# [To do]
From the line containing "intro z _ _" down to the last line of the records below, give every line again without any change.

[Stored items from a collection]
* * * *

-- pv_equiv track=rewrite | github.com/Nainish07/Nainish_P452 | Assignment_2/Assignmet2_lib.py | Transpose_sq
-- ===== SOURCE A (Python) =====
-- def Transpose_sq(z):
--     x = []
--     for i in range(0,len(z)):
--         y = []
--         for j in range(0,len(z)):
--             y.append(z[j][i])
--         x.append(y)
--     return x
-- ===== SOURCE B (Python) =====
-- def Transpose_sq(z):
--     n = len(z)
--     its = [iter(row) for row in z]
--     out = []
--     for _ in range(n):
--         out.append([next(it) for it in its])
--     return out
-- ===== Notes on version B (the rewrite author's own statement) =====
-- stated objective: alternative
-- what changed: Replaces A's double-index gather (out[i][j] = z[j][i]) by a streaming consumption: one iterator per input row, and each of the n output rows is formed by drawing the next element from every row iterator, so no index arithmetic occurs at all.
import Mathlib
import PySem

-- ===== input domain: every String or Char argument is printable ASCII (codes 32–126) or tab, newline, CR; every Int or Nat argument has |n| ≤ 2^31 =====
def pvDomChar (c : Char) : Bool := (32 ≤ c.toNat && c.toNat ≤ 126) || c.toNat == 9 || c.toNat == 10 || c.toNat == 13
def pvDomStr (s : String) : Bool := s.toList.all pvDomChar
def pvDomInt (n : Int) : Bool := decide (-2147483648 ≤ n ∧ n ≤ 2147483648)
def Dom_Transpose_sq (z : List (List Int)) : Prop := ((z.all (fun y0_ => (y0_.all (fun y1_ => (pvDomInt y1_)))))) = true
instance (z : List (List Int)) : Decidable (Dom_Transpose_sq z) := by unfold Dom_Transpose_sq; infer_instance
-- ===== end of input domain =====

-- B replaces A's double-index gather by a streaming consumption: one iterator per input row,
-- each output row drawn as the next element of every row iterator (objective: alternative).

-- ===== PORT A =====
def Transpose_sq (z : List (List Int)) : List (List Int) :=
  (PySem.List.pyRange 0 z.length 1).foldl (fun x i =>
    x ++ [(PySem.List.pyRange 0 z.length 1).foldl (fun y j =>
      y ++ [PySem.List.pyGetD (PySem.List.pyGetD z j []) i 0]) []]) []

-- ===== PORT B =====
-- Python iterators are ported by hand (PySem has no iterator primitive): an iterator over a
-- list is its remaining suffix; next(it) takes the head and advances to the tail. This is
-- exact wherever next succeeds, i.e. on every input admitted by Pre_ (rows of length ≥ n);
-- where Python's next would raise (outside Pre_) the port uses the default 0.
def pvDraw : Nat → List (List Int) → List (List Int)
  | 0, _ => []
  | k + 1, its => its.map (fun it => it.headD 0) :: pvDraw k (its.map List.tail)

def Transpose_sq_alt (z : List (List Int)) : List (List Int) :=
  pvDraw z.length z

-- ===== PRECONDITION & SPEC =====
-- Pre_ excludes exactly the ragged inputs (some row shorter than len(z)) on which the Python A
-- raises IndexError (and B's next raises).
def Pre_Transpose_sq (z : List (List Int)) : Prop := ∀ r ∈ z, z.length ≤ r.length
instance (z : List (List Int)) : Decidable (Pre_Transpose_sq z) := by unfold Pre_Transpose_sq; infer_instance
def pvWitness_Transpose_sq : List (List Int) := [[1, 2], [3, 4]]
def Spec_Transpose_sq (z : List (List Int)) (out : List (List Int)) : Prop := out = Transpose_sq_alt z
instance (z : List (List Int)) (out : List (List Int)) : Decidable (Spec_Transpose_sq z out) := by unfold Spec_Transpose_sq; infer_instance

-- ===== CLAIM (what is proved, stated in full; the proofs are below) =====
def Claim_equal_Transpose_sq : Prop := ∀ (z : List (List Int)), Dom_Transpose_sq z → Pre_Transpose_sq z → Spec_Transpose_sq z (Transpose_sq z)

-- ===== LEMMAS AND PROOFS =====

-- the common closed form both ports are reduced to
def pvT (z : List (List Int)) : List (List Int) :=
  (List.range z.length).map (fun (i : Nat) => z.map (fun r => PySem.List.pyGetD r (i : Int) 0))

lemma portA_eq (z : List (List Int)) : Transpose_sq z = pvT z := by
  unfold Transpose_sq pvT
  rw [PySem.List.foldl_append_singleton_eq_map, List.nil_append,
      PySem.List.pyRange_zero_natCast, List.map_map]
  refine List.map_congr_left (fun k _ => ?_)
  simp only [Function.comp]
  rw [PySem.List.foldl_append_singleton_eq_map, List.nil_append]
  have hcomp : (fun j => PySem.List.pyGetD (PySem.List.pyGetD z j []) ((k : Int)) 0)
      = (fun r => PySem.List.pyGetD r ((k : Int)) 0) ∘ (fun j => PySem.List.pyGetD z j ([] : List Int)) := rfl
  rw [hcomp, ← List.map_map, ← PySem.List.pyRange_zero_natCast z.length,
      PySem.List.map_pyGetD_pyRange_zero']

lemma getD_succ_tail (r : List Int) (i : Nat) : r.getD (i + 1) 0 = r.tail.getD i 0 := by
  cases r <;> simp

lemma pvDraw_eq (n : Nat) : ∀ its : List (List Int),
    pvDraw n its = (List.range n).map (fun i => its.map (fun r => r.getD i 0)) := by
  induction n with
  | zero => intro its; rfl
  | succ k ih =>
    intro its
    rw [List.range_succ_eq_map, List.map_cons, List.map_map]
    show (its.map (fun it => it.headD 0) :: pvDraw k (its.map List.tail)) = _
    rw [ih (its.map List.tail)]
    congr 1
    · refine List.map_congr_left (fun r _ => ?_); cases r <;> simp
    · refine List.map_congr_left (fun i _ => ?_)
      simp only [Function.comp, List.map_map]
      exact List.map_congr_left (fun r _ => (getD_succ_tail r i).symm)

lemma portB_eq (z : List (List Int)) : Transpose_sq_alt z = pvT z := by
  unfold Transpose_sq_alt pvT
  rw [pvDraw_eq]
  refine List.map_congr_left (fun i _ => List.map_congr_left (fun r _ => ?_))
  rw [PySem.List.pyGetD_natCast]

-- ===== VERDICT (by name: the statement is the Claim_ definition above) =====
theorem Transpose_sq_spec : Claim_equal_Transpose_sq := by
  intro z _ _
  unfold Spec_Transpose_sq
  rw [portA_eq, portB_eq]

* * * *

# [Response box]
  intro z _ _
  unfold Spec_Transpose_sq
  rw [portA_eq, portB_eq]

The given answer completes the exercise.